(WORK INSTRUCTIONS): In the records below, find the line with "rw [PySem.List.max?_id_cons]; rfl" and the line with "-- range is". Print both exactly, along with every line between them, and no other line.
+++ DATA PROVIDED
-- pv_equiv track=rewrite | github.com/antovk/test-tasks | array-division/array_division_v1.py | solution
-- ===== SOURCE A (Python) =====
-- def solution(arr):
--     max_left = arr[0]
--     max_right = max(arr[1:])
--     max_diff = abs(max_left - max_right)
--
--     for i in range(1, len(arr) - 1):
--         max_left = max(max_left, arr[i])
--
--         if max_right == arr[i]:
--             max_right = max(arr[i + 1:])
--
--         max_diff = max(max_diff, abs(max_left - max_right))
--
--     return max_diff
-- ===== SOURCE B (Python) =====
-- def solution(arr):
--     # suffix maxima: suf[i] = max(arr[i:]), built in one backward pass
--     suf = arr[:]
--     for i in range(len(arr) - 2, -1, -1):
--         suf[i] = max(suf[i], suf[i + 1])
--     best = abs(arr[0] - suf[1])
--     pref = arr[0]
--     for x, s in zip(arr[1:], suf[2:]):
--         pref = max(pref, x)
--         best = max(best, abs(pref - s))
--     return best
-- ===== Notes on version B (the rewrite author's own statement) =====
-- stated objective: faster
-- what changed: B precomputes a suffix-maximum array in one backward pass and then does a single forward pass with a running prefix maximum, instead of A's loop that re-scans the whole remaining suffix with max(arr[i+1:]) whenever the current suffix maximum is consumed.
import Mathlib
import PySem

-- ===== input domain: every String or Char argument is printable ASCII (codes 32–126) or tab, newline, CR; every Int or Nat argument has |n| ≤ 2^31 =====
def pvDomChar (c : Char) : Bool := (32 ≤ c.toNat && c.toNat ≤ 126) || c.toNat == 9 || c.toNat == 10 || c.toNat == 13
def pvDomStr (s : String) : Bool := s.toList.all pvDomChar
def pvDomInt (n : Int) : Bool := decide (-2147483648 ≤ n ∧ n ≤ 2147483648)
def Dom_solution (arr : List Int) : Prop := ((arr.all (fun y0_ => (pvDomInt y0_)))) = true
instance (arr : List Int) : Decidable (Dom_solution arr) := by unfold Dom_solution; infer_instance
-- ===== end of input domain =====

-- B replaces A's repeated max(arr[i+1:]) re-scans by a precomputed suffix-maximum array and one forward pass (O(n) vs O(n^2) worst case).

-- ===== PORT A =====
def solution (arr : List Int) : Int :=
  match PySem.List.pyGet? arr 0, PySem.List.max? (PySem.List.slice arr (some 1) none) (fun v => v) with
  | some ml0, some mr0 =>
      let md0 : Int := |ml0 - mr0|
      let st := (PySem.List.pyRange 1 ((arr.length : Int) - 1) 1).foldl
        (fun (st : Int × Int × Int) i =>
          let ml := max st.1 (PySem.List.pyGetD arr i 0)
          let mr := if st.2.1 = PySem.List.pyGetD arr i 0 then
              (PySem.List.max? (PySem.List.slice arr (some (i + 1)) none) (fun v => v)).getD 0
            else st.2.1
          (ml, mr, max st.2.2 |ml - mr|))
        (ml0, mr0, md0)
      st.2.2
  | _, _ => 0

-- ===== PORT B =====
-- backward pass of Source B: suf[i] = max(arr[i], suf[i+1]) as structural recursion
def sufList : List Int → List Int
  | [] => []
  | [x] => [x]
  | x :: y :: xs =>
      let s := sufList (y :: xs)
      max x (s.headD 0) :: s

def solution_alt (arr : List Int) : Int :=
  let suf := sufList arr
  match arr, suf with
  | a0 :: _, _ :: s1 :: s2 =>
      ((List.zip (arr.drop 1) s2).foldl
        (fun (st : Int × Int) (p : Int × Int) =>
          let pr := max st.1 p.1
          (pr, max st.2 |pr - p.2|))
        (a0, |a0 - s1|)).2
  | _, _ => 0

-- ===== PRECONDITION & SPEC =====
-- A raises (IndexError on arr[0] / ValueError on max of empty) for lists of length < 2.
def Pre_solution (arr : List Int) : Prop := 2 ≤ arr.length
instance (arr : List Int) : Decidable (Pre_solution arr) := by unfold Pre_solution; infer_instance
def pvWitness_solution : List Int := [1, 2]

def Spec_solution (arr : List Int) (out : Int) : Prop := out = solution_alt arr
instance (arr : List Int) (out : Int) : Decidable (Spec_solution arr out) := by unfold Spec_solution; infer_instance

-- ===== CLAIM (what is proved, stated in full; the proofs are below) =====
def Claim_equal_solution : Prop := ∀ (arr : List Int), Dom_solution arr → Pre_solution arr → Spec_solution arr (solution arr)

-- ===== LEMMAS AND PROOFS =====

/-- max of a nonempty list (0 for []) -/
def Mx : List Int → Int
  | [] => 0
  | x :: t => t.foldl max x

/-- common reference recursion: both loops step through the split points like this -/
def refGo : Int → Int → List Int → Int
  | _, best, [] => best
  | _, best, [_] => best
  | pref, best, x :: y :: xs =>
      refGo (max pref x) (max best |max pref x - Mx (y :: xs)|) (y :: xs)

lemma foldl_max_comm (t : List Int) : ∀ a b : Int, t.foldl max (max a b) = max a (t.foldl max b) := by
  induction t with
  | nil => intro a b; simp
  | cons y t ih =>
      intro a b
      simp only [List.foldl]
      rw [max_assoc, ih]

lemma Mx_cons (x : Int) (l : List Int) (h : l ≠ []) : Mx (x :: l) = max x (Mx l) := by
  cases l with
  | nil => exact absurd rfl h
  | cons y t => simp only [Mx, List.foldl]; exact foldl_max_comm t x y

lemma max?_eq_Mx (l : List Int) (h : l ≠ []) :
    PySem.List.max? l (fun v => v) = some (Mx l) := by
  cases l with
  | nil => exact absurd rfl h
  | cons y t => rw [PySem.List.max?_id_cons]; rfl

lemma getD_append_cons (pre : List Int) (x : Int) (l : List Int) :
    (pre ++ x :: l).getD pre.length 0 = x := by
  rw [List.getD_eq_getElem?_getD, List.getElem?_append_right (Nat.le_refl pre.length)]; simp

lemma loopA (arr : List Int) : ∀ (tail pre : List Int) (pref best : Int),
    arr = pre ++ tail → tail ≠ [] →
    (((PySem.List.pyRange (pre.length : Int) ((arr.length : Int) - 1) 1).foldl
      (fun (st : Int × Int × Int) i =>
        let ml := max st.1 (PySem.List.pyGetD arr i 0)
        let mr := if st.2.1 = PySem.List.pyGetD arr i 0 then
            (PySem.List.max? (PySem.List.slice arr (some (i + 1)) none) (fun v => v)).getD 0
          else st.2.1
        (ml, mr, max st.2.2 |ml - mr|))
      (pref, Mx tail, best)).2.2 : Int) = refGo pref best tail := by
  intro tail
  induction tail with
  | nil => intro pre pref best _ h; exact absurd rfl h
  | cons x t ih =>
      intro pre pref best harr _
      cases t with
      | nil =>
          -- range is empty: pre.length = arr.length - 1
          have hlen : arr.length = pre.length + 1 := by simp [harr]
          rw [PySem.List.pyRange_one_eq_nil (by simp [hlen])]
          rfl
      | cons y xs =>
          have hlen : arr.length = pre.length + (xs.length + 2) := by
            simp [harr]
          have hlt : (pre.length : Int) < (arr.length : Int) - 1 := by
            rw [hlen]; push_cast; omega
          rw [PySem.List.pyRange_one_cons hlt, List.foldl_cons]
          have hget : PySem.List.pyGetD arr (pre.length : Int) 0 = x := by
            rw [PySem.List.pyGetD_natCast, harr]; exact getD_append_cons pre x (y :: xs)
          have hdrop : arr.drop (pre.length + 1) = y :: xs := by
            have : arr = (pre ++ [x]) ++ (y :: xs) := by simp [harr]
            rw [this]
            have : pre.length + 1 = (pre ++ [x]).length := by simp
            rw [this, List.drop_left]
          have hslice : PySem.List.slice arr (some ((pre.length : Int) + 1)) none = y :: xs := by
            have : (pre.length : Int) + 1 = ((pre.length + 1 : Nat) : Int) := by push_cast; ring
            rw [this, PySem.List.slice_from_natCast, hdrop]
          have hmr : (if Mx (x :: y :: xs) = x then
              (PySem.List.max? (PySem.List.slice arr (some ((pre.length : Int) + 1)) none)
                (fun v => v)).getD 0
            else Mx (x :: y :: xs)) = Mx (y :: xs) := by
            rw [hslice, max?_eq_Mx (y :: xs) (by simp)]
            split_ifs with hcond
            · rfl
            · have hmc := Mx_cons x (y :: xs) (by simp)
              rcases max_choice x (Mx (y :: xs)) with h | h
              · exact absurd (hmc.trans h) hcond
              · exact hmc.trans h
          simp only [hget]
          rw [hmr]
          have hcast : (pre.length : Int) + 1 = ((pre ++ [x]).length : Int) := by simp
          rw [hcast, ih (pre ++ [x]) (max pref x) (max best |max pref x - Mx (y :: xs)|)
                (by simp [harr]) (by simp)]
          rfl

lemma sufList_cons (x : Int) (l : List Int) :
    sufList (x :: l) = Mx (x :: l) :: sufList l := by
  induction l generalizing x with
  | nil => simp [sufList, Mx]
  | cons y xs ih =>
      rw [show sufList (x :: y :: xs)
            = max x ((sufList (y :: xs)).headD 0) :: sufList (y :: xs) from rfl,
          ih y]
      simp [Mx_cons x (y :: xs) (by simp)]

lemma loopB : ∀ (t : List Int) (pref best : Int),
    ((List.zip t (sufList t.tail)).foldl
      (fun (st : Int × Int) (p : Int × Int) =>
        let pr := max st.1 p.1
        (pr, max st.2 |pr - p.2|))
      (pref, best)).2 = refGo pref best t := by
  intro t
  induction t with
  | nil => intro pref best; rfl
  | cons x t ih =>
      intro pref best
      cases t with
      | nil => rfl
      | cons y xs =>
          rw [show (x :: y :: xs).tail = y :: xs from rfl, sufList_cons y xs,
              List.zip_cons_cons, List.foldl_cons]
          exact ih (max pref x) (max best |max pref x - Mx (y :: xs)|)

lemma solution_eq_refGo (a0 a1 : Int) (rest : List Int) :
    solution (a0 :: a1 :: rest) = refGo a0 |a0 - Mx (a1 :: rest)| (a1 :: rest) := by
  have hs : PySem.List.slice (a0 :: a1 :: rest) (some 1) none = a1 :: rest :=
    PySem.List.slice_from_one _
  unfold solution
  rw [PySem.List.pyGet?_zero_cons, hs, max?_eq_Mx (a1 :: rest) (by simp)]
  have := loopA (a0 :: a1 :: rest) (a1 :: rest) [a0] a0 |a0 - Mx (a1 :: rest)| rfl (by simp)
  simpa using this

lemma solution_alt_eq_refGo (a0 a1 : Int) (rest : List Int) :
    solution_alt (a0 :: a1 :: rest) = refGo a0 |a0 - Mx (a1 :: rest)| (a1 :: rest) := by
  unfold solution_alt
  rw [sufList_cons a0 (a1 :: rest), sufList_cons a1 rest]
  simpa using loopB (a1 :: rest) a0 |a0 - Mx (a1 :: rest)|

-- ===== VERDICT (by name: the statement is the Claim_ definition above) =====
theorem solution_spec : Claim_equal_solution := by
  intro arr _ hpre
  unfold Spec_solution
  match arr, hpre with
  | a0 :: a1 :: rest, _ =>
      rw [solution_eq_refGo, solution_alt_eq_refGo]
++++++
(TASK SOLUTION):
  | cons y t => rw [PySem.List.max?_id_cons]; rfl

lemma getD_append_cons (pre : List Int) (x : Int) (l : List Int) :
    (pre ++ x :: l).getD pre.length 0 = x := by
  rw [List.getD_eq_getElem?_getD, List.getElem?_append_right (Nat.le_refl pre.length)]; simp

lemma loopA (arr : List Int) : ∀ (tail pre : List Int) (pref best : Int),
    arr = pre ++ tail → tail ≠ [] →
    (((PySem.List.pyRange (pre.length : Int) ((arr.length : Int) - 1) 1).foldl
      (fun (st : Int × Int × Int) i =>
        let ml := max st.1 (PySem.List.pyGetD arr i 0)
        let mr := if st.2.1 = PySem.List.pyGetD arr i 0 then
            (PySem.List.max? (PySem.List.slice arr (some (i + 1)) none) (fun v => v)).getD 0
          else st.2.1
        (ml, mr, max st.2.2 |ml - mr|))
      (pref, Mx tail, best)).2.2 : Int) = refGo pref best tail := by
  intro tail
  induction tail with
  | nil => intro pre pref best _ h; exact absurd rfl h
  | cons x t ih =>
      intro pre pref best harr _
      cases t with
      | nil =>
          -- range is empty: pre.length = arr.length - 1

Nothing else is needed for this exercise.